Das ist ein schwieriges und viel diskutiertes Thema. Grundsätzlich kann man den Ansatz von oben wählen: es wird das Beschrieben, was für die Aussage des Bildes relevant ist. Gegebenenfalls macht es einen Unterschied, ob auf dem Bild eine junge oder eine ältere Person beim Joggen abgebildet ist. Auch wenn das Ziel der Darstellung ist, Diversität einer Firma durch das Zeigen von Mitarbeitern unterschiedlichen kulturellen Hintergrunds zu zeigen, kann eine Beschreibung der Hautfarbe relevant sein.
Man muss bei solchen Angaben jedoch immer vorsichtig sein, denn es ist kaum möglich, eine Person mit Adjektiven zu beschreiben, ohne dabei wertend zu sein. Eine solche Bewertung oder Interpretation ist aber nicht Aufgabe eines Alternativtextes. Auch ist es schwer eine Beschreibung zu verfassen, wenn die dargestellten Personen nur Models sind und man dem Betrachter eigentlich eine bestimmte Interpretation überlassen möchte. Eine Angabe „Querschnittsgelähmte Person im Rollstuhl“ ist eben nicht korrekt, wenn die Person diese Beeinträchtigung nicht hat.

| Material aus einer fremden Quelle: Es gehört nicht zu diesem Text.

-- pv_equiv track=rewrite | github.com/pymondo/pycharm | WorkOuts/Programs.py | form_new_array
-- ===== SOURCE A (Python) =====
-- def form_new_array(array, new_item):
--     new_array = []
--
--     for index, c in enumerate(array):
--         if c < new_item:
--             new_array.append(c)
--         else:
--             new_array.append(new_item)
--             new_array.extend(array[index:])
--             break
--     if new_item not in new_array:
--         new_array.append(new_item)
--     return new_array
-- ===== SOURCE B (Python) =====
-- def form_new_array(array, new_item):
--     # Divide and conquer: split the list in half; if the whole left half is
--     # < new_item the insertion point lies in the right half, otherwise in the
--     # left half; recurse on that half and glue the other half back unchanged.
--     if not array:
--         return [new_item]
--     if len(array) == 1:
--         return [array[0], new_item] if array[0] < new_item else [new_item, array[0]]
--     mid = len(array) // 2
--     left, right = array[:mid], array[mid:]
--     if all(c < new_item for c in left):
--         return list(left) + form_new_array(right, new_item)
--     return form_new_array(left, new_item) + list(right)
-- ===== Notes on version B (the rewrite author's own statement) =====
-- stated objective: alternative
-- what changed: B replaces A's single left-to-right loop with break and membership re-scan by a divide-and-conquer recursion: split the list in half, decide which half contains the insertion point by checking the left half, and recurse on that half only.
import Mathlib
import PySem

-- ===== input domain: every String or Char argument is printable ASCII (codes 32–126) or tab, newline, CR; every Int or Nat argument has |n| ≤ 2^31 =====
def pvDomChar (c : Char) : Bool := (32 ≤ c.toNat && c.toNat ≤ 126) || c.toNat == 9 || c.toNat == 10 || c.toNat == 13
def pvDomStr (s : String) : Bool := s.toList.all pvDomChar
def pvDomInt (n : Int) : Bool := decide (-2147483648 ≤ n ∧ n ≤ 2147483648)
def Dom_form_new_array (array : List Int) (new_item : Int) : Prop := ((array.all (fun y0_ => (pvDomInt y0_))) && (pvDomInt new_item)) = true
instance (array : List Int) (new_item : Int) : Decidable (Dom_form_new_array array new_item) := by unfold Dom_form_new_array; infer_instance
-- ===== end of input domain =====

-- B replaces A's loop-with-break and membership re-scan by a divide-and-conquer
-- recursion on list halves (objective: alternative, not claimed faster).


-- ===== PORT A =====
-- the for-loop: acc is new_array, the second list is the remaining suffix of array;
-- on `break` we return acc ++ new_item :: (current suffix) (append + extend array[index:])
def form_new_array_loop (new_item : Int) (acc : List Int) : List Int → List Int
  | [] => acc
  | c :: rest =>
    if c < new_item then form_new_array_loop new_item (acc ++ [c]) rest
    else acc ++ new_item :: c :: rest

def form_new_array (array : List Int) (new_item : Int) : List Int :=
  let new_array := form_new_array_loop new_item [] array
  if new_item ∈ new_array then new_array else new_array ++ [new_item]

-- ===== PORT B =====
-- divide and conquer: check the left half to decide which half gets the insertion, recurse there
def form_new_array_alt (array : List Int) (new_item : Int) : List Int :=
  match array with
  | [] => [new_item]
  | [c] => if c < new_item then [c, new_item] else [new_item, c]
  | c1 :: c2 :: rest =>
    let l := c1 :: c2 :: rest
    let mid := l.length / 2
    let left := l.take mid
    let right := l.drop mid
    if left.all (fun c => decide (c < new_item)) then left ++ form_new_array_alt right new_item
    else form_new_array_alt left new_item ++ right
termination_by array.length
decreasing_by
  · simp; omega
  · simp; omega

-- ===== PRECONDITION & SPEC =====
def Spec_form_new_array (array : List Int) (new_item : Int) (out : List Int) : Prop := out = form_new_array_alt array new_item
instance (array : List Int) (new_item : Int) (out : List Int) : Decidable (Spec_form_new_array array new_item out) := by unfold Spec_form_new_array; infer_instance

-- ===== CLAIM (what is proved, stated in full; the proofs are below) =====
def Claim_equal_form_new_array : Prop := ∀ (array : List Int) (new_item : Int), Dom_form_new_array array new_item → Spec_form_new_array array new_item (form_new_array array new_item)

-- ===== LEMMAS AND PROOFS =====

-- the canonical value both programs compute: the all-< prefix, new_item, the rest
def fna_canon (l : List Int) (n : Int) : List Int :=
  l.takeWhile (fun c => decide (c < n)) ++ n :: l.dropWhile (fun c => decide (c < n))

-- the loop's accumulator only ever receives elements at the front
theorem fna_loop_acc (new_item : Int) (l acc : List Int) :
    form_new_array_loop new_item acc l = acc ++ form_new_array_loop new_item [] l := by
  induction l generalizing acc with
  | nil => simp [form_new_array_loop]
  | cons c rest ih =>
    simp only [form_new_array_loop]
    split_ifs with hc
    · rw [ih, ih ([] ++ [c])]; simp
    · simp

theorem fna_a_eq_canon (array : List Int) (new_item : Int) :
    form_new_array array new_item = fna_canon array new_item := by
  induction array with
  | nil => simp [form_new_array, form_new_array_loop, fna_canon]
  | cons c rest ih =>
    unfold form_new_array
    simp only [form_new_array_loop]
    split_ifs with hc hm hm
    · -- c < new_item and new_item found in the loop output
      rw [fna_loop_acc] at hm ⊢
      have hne : new_item ≠ c := by intro h; omega
      have hm' : new_item ∈ form_new_array_loop new_item [] rest := by
        rcases List.mem_append.mp hm with h | h
        · exact absurd (List.mem_singleton.mp h) hne
        · exact h
      have h2 : form_new_array rest new_item = form_new_array_loop new_item [] rest := by
        unfold form_new_array; simp [if_pos hm']
      rw [← h2, ih]
      simp [fna_canon, List.takeWhile, List.dropWhile, hc]
    · rw [fna_loop_acc] at hm ⊢
      have hm' : new_item ∉ form_new_array_loop new_item [] rest := by
        intro h; exact hm (List.mem_append.mpr (Or.inr h))
      have h2 : form_new_array rest new_item = form_new_array_loop new_item [] rest ++ [new_item] := by
        unfold form_new_array; simp [if_neg hm']
      simp only [List.nil_append, List.cons_append, List.append_assoc]
      rw [← h2, ih]
      simp [fna_canon, List.takeWhile, List.dropWhile, hc]
    · simp [fna_canon, List.takeWhile, List.dropWhile, hc]
    · exact absurd (by simp) hm

-- splitting lemmas for the canonical form
theorem fna_canon_append_all (l1 l2 : List Int) (n : Int)
    (h : ∀ x ∈ l1, x < n) : fna_canon (l1 ++ l2) n = l1 ++ fna_canon l2 n := by
  induction l1 with
  | nil => simp
  | cons c rest ih =>
    have hc : c < n := h c (List.mem_cons_self ..)
    simp only [fna_canon, List.cons_append, List.takeWhile, List.dropWhile, decide_eq_true hc] at *
    simp [ih (fun x hx => h x (List.mem_cons_of_mem _ hx)), fna_canon]

theorem fna_canon_append_exists (l1 l2 : List Int) (n : Int)
    (h : ∃ x ∈ l1, ¬ x < n) : fna_canon (l1 ++ l2) n = fna_canon l1 n ++ l2 := by
  induction l1 with
  | nil => rcases h with ⟨x, hx, _⟩; cases hx
  | cons c rest ih =>
    by_cases hc : c < n
    · have h' : ∃ x ∈ rest, ¬ x < n := by
        rcases h with ⟨x, hx, hxn⟩
        cases hx with
        | head => exact absurd hc hxn
        | tail _ hm => exact ⟨x, hm, hxn⟩
      simp only [fna_canon, List.cons_append, List.takeWhile, List.dropWhile,
        decide_eq_true hc] at *
      simp [ih h']
    · simp [fna_canon, List.takeWhile, List.dropWhile, hc]

theorem fna_alt_eq_canon (array : List Int) (new_item : Int) :
    form_new_array_alt array new_item = fna_canon array new_item := by
  fun_induction form_new_array_alt array new_item with
  | case1 => simp [fna_canon]
  | case2 c hc => simp [fna_canon, List.takeWhile, List.dropWhile, hc]
  | case3 c hc => simp [fna_canon, List.takeWhile, List.dropWhile, hc]
  | case4 c1 c2 rest l mid left right hall ih =>
    rw [ih]
    have h := fna_canon_append_all left right new_item
      (by intro x hx; simpa using List.all_eq_true.mp hall x hx)
    have hlr : left ++ right = l := List.take_append_drop ..
    rw [hlr] at h
    exact h.symm
  | case5 c1 c2 rest l mid left right hall ih =>
    rw [ih]
    have h := fna_canon_append_exists left right new_item
      (by
        have h0 : ¬ (left.all (fun c => decide (c < new_item)) = true) := hall
        simp only [List.all_eq_true, not_forall] at h0
        rcases h0 with ⟨x, hx, hxn⟩
        exact ⟨x, hx, by simpa using hxn⟩)
    have hlr : left ++ right = l := List.take_append_drop ..
    rw [hlr] at h
    exact h.symm

-- ===== VERDICT (by name: the statement is the Claim_ definition above) =====
theorem form_new_array_spec : Claim_equal_form_new_array := by
  intro array new_item _
  unfold Spec_form_new_array
  rw [fna_a_eq_canon, fna_alt_eq_canon]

Deshalb tendiere ich dazu, die Beschreibung von Personen eher zu vermeiden, wo diese nicht zwingend notwendig ist, und sie ansonsten auf das Nötigste zu beschränken.
Wofür ist der Alternativtext nicht gedacht?
Es gibt viele Dinge für die Alternativtexte, insbesondere die alt-Attribute, gern verwendet werden. Hier eine Liste der Dinge, die Sie vermeiden sollten:
- Urheberrechtsangaben oder Lizenzen: Das alt-Attribut ist kein geeigneter Ort für eine Urheberrechtsangabe, denn dieser ist für sehende Nutzer unsichtbar. Nutzen Sie hierfür besser eine Bildunterschrift, auch zum Wohle des Urhebers Ihres Bildes.
- Suchmaschinentexte: Alternativtexte dienen nicht dazu, möglichst viele Keywords zu platzieren. Ohnehin haben diese keinen nennenswerten Einfluss auf ihr Ranking.
- Der Hinweis, dass es sich um ein Bild handelt: Das sagen die Screenreader selbständig an und muss nicht erwähnt werden.
Wie kann ich barrierefreie Alternativtexte schreiben – Fazit
Ganz nach dem Motto „So viel wie nötig, so wenig wie möglich“ sollten Alternativtexte möglichst kurz gehalten werden. Vermitteln Sie den Zweck des Bildes, den die Darstellung für Sie und Ihre Zielgruppe hat.